(Saved data entries)
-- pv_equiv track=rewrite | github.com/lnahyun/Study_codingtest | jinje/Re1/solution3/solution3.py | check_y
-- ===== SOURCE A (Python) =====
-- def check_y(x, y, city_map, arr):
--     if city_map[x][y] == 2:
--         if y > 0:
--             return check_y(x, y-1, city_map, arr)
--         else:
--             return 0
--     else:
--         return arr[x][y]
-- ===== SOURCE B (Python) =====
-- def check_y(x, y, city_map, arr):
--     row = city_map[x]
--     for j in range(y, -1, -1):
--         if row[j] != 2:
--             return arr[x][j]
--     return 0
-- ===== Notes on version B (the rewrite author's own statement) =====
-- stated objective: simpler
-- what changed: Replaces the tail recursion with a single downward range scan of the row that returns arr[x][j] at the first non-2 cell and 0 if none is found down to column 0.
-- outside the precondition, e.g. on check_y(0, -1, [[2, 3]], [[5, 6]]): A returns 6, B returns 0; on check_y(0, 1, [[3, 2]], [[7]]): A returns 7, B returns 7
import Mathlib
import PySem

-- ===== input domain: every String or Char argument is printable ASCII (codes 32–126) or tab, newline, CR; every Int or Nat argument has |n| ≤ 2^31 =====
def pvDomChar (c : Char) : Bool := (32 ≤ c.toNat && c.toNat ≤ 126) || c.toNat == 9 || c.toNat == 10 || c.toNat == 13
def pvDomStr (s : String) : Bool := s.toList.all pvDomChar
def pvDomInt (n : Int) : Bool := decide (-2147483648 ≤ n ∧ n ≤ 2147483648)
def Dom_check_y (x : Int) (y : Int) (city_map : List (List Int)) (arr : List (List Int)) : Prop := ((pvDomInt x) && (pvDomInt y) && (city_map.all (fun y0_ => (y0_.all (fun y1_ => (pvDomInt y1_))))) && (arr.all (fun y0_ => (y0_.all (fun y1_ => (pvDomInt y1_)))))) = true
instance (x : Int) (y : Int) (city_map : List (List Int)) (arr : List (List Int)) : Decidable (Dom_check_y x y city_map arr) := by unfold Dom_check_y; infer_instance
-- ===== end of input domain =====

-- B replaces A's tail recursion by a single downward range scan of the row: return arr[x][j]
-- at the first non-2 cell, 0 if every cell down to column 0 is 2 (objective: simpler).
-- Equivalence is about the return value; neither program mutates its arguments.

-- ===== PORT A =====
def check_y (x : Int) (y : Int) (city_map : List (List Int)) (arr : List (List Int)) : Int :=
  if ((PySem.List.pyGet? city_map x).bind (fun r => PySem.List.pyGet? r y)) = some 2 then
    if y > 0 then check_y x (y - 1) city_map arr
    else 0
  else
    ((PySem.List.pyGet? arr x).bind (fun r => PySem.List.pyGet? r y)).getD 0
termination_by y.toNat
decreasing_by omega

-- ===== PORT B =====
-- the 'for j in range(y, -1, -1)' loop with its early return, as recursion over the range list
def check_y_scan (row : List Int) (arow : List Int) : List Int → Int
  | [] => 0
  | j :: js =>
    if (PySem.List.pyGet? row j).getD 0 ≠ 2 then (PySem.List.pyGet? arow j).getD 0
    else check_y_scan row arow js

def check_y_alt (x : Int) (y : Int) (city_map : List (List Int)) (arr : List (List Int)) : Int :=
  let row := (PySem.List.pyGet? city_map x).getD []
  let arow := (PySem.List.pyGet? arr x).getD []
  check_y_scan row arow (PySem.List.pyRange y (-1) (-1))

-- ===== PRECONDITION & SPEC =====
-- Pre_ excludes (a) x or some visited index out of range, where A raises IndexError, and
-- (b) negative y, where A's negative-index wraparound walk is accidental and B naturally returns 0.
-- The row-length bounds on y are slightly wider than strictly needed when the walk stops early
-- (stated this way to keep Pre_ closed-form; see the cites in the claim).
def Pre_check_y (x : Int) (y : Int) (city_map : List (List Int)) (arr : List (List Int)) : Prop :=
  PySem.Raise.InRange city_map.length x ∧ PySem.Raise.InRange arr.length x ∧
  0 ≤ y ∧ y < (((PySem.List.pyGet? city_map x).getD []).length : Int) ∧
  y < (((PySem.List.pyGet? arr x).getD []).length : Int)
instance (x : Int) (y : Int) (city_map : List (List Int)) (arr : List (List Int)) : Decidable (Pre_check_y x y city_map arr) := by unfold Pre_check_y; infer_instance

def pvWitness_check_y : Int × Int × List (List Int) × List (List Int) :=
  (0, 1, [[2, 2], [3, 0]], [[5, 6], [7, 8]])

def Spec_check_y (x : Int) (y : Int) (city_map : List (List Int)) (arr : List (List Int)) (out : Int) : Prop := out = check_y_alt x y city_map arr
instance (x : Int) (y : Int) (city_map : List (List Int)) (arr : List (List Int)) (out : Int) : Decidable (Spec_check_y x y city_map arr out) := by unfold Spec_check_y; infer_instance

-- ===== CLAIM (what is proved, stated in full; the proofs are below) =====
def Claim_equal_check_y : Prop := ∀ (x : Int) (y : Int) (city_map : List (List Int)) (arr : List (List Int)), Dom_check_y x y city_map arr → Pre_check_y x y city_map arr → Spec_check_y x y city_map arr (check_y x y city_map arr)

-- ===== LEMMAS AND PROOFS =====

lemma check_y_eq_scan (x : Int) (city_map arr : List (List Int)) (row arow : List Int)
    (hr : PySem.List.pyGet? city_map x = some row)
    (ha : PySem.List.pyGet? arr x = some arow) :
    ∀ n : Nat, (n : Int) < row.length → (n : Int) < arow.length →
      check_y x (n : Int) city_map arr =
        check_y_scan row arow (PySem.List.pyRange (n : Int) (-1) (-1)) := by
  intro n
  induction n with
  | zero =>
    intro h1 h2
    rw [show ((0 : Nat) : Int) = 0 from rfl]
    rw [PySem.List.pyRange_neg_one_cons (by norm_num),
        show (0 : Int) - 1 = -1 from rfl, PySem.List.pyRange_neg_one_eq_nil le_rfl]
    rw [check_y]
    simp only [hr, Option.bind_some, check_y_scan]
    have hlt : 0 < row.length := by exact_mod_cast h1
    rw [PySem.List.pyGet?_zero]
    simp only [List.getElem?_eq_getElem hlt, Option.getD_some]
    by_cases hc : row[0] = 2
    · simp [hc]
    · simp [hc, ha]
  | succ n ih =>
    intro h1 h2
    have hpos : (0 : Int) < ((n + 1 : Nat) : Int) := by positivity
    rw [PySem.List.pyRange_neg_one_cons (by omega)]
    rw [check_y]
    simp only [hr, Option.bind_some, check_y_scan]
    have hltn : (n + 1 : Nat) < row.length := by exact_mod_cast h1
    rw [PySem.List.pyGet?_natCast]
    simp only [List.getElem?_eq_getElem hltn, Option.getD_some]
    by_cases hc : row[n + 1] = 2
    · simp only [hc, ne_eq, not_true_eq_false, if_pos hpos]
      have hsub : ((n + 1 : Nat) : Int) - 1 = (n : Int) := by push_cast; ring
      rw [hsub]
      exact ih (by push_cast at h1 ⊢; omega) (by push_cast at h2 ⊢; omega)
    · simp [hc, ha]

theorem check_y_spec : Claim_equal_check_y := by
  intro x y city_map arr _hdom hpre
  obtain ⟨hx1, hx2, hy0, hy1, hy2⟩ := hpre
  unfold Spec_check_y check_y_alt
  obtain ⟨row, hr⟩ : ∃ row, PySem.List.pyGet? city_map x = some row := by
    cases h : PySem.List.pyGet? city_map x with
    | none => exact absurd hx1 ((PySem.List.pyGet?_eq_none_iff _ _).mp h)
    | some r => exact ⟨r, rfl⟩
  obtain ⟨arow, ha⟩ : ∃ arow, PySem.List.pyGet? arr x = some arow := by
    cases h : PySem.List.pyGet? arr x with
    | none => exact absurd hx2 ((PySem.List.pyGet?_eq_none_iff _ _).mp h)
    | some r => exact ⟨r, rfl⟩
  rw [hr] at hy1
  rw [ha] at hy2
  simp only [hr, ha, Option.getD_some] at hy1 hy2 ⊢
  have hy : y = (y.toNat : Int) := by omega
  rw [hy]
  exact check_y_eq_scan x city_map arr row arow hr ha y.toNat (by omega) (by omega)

## Assignment
Reproduce the entries exactly, starting at their first line and stopping after the line with "def Dom_check_y (x".

## Response to the task
-- pv_equiv track=rewrite | github.com/lnahyun/Study_codingtest | jinje/Re1/solution3/solution3.py | check_y
-- ===== SOURCE A (Python) =====
-- def check_y(x, y, city_map, arr):
--     if city_map[x][y] == 2:
--         if y > 0:
--             return check_y(x, y-1, city_map, arr)
--         else:
--             return 0
--     else:
--         return arr[x][y]
-- ===== SOURCE B (Python) =====
-- def check_y(x, y, city_map, arr):
--     row = city_map[x]
--     for j in range(y, -1, -1):
--         if row[j] != 2:
--             return arr[x][j]
--     return 0
-- ===== Notes on version B (the rewrite author's own statement) =====
-- stated objective: simpler
-- what changed: Replaces the tail recursion with a single downward range scan of the row that returns arr[x][j] at the first non-2 cell and 0 if none is found down to column 0.
-- outside the precondition, e.g. on check_y(0, -1, [[2, 3]], [[5, 6]]): A returns 6, B returns 0; on check_y(0, 1, [[3, 2]], [[7]]): A returns 7, B returns 7
import Mathlib
import PySem

-- ===== input domain: every String or Char argument is printable ASCII (codes 32–126) or tab, newline, CR; every Int or Nat argument has |n| ≤ 2^31 =====
def pvDomChar (c : Char) : Bool := (32 ≤ c.toNat && c.toNat ≤ 126) || c.toNat == 9 || c.toNat == 10 || c.toNat == 13
def pvDomStr (s : String) : Bool := s.toList.all pvDomChar
def pvDomInt (n : Int) : Bool := decide (-2147483648 ≤ n ∧ n ≤ 2147483648)
def Dom_check_y (x : Int) (y : Int) (city_map : List (List Int)) (arr : List (List Int)) : Prop := ((pvDomInt x) && (pvDomInt y) && (city_map.all (fun y0_ => (y0_.all (fun y1_ => (pvDomInt y1_))))) && (arr.all (fun y0_ => (y0_.all (fun y1_ => (pvDomInt y1_)))))) = true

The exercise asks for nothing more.